GIVEN DATA:
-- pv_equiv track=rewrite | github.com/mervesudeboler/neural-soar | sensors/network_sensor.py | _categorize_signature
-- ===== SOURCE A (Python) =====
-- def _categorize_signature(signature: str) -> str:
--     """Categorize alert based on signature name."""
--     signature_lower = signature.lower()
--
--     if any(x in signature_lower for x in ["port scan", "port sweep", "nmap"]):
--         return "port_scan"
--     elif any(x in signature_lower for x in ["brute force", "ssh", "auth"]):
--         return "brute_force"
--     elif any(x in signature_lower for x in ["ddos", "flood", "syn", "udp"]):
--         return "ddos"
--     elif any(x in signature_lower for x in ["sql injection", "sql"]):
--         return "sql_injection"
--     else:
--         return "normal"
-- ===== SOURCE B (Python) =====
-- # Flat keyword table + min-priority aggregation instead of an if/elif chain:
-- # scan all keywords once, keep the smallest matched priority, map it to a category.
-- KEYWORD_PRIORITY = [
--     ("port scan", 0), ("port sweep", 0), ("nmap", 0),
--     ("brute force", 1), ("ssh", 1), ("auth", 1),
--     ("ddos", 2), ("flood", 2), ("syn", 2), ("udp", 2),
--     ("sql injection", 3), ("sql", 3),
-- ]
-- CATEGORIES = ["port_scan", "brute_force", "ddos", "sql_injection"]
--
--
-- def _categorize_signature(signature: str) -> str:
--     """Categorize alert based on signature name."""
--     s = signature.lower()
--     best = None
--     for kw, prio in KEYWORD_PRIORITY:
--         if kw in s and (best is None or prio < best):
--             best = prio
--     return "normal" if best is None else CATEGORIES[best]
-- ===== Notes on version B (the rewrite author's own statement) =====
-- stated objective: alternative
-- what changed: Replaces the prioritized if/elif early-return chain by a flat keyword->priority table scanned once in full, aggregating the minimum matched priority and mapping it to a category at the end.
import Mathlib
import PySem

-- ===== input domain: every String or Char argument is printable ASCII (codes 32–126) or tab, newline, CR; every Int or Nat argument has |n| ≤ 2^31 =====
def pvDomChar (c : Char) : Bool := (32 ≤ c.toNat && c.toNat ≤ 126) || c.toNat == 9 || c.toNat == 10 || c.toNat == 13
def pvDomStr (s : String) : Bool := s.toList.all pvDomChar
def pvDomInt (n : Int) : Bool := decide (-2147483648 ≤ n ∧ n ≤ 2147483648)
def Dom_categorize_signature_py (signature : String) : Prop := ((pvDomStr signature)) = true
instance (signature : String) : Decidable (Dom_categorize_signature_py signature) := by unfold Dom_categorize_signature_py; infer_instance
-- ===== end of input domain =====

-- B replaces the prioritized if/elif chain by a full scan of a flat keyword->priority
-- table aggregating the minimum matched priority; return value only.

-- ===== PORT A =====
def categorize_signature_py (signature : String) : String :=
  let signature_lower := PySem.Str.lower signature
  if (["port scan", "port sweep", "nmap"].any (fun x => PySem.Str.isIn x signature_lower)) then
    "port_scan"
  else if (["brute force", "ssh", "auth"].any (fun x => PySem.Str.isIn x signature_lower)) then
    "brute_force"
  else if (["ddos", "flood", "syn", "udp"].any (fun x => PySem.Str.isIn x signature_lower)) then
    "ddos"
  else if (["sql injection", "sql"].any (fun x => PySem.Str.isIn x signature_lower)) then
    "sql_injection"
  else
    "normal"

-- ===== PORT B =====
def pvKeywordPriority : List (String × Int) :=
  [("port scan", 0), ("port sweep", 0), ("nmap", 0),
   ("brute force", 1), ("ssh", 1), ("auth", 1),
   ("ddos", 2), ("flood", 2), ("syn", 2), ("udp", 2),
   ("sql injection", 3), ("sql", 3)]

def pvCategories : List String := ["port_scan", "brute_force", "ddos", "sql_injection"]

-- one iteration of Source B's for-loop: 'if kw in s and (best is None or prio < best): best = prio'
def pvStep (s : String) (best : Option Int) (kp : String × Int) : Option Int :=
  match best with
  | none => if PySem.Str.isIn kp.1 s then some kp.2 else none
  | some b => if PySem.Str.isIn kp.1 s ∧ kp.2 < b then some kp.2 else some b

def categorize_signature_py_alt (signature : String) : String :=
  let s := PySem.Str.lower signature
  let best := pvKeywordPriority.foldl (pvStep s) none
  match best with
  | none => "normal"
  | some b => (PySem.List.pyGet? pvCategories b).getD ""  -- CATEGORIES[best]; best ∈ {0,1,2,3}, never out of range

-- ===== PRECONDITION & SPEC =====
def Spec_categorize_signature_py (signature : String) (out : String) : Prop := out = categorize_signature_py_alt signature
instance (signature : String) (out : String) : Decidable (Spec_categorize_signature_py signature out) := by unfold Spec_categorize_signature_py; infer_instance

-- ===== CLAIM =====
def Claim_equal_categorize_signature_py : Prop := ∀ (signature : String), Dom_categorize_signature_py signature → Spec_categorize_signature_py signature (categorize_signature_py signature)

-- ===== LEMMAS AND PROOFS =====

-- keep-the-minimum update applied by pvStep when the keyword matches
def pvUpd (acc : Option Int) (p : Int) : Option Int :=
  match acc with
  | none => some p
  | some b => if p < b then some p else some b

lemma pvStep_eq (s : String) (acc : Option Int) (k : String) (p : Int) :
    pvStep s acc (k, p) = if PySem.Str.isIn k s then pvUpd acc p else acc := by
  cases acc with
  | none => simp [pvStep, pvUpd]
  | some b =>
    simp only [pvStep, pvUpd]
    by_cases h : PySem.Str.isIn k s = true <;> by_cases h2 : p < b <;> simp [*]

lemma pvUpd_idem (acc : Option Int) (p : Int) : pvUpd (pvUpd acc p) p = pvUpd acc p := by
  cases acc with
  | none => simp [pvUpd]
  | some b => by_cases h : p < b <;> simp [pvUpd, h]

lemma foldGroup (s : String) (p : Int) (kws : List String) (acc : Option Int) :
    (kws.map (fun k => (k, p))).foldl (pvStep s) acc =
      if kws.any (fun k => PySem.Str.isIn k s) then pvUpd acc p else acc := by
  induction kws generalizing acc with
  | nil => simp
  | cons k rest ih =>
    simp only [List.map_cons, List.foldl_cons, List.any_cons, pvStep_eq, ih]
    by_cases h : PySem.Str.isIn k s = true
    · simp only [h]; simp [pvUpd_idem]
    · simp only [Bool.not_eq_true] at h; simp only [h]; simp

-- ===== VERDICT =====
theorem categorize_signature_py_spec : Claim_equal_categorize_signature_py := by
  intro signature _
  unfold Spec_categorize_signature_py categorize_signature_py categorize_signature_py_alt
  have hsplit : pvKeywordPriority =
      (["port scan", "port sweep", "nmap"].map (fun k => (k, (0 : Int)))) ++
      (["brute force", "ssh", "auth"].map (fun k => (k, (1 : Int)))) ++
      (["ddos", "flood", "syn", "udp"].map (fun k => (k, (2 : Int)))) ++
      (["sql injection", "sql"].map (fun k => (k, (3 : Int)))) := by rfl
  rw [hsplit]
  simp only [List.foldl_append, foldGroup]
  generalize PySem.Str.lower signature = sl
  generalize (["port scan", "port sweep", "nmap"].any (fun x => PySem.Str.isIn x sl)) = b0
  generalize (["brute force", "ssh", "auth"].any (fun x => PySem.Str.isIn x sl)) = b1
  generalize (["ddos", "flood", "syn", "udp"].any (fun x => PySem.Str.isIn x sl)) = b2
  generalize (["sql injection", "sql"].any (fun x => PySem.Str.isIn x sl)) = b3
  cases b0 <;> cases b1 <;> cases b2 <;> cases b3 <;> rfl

WHAT IS NEEDED: Each line of the material with the word "minimum" in it should be listed.

SOLUTION TO THIS TASK:
-- what changed: Replaces the prioritized if/elif early-return chain by a flat keyword->priority table scanned once in full, aggregating the minimum matched priority and mapping it to a category at the end.
-- table aggregating the minimum matched priority; return value only.
-- keep-the-minimum update applied by pvStep when the keyword matches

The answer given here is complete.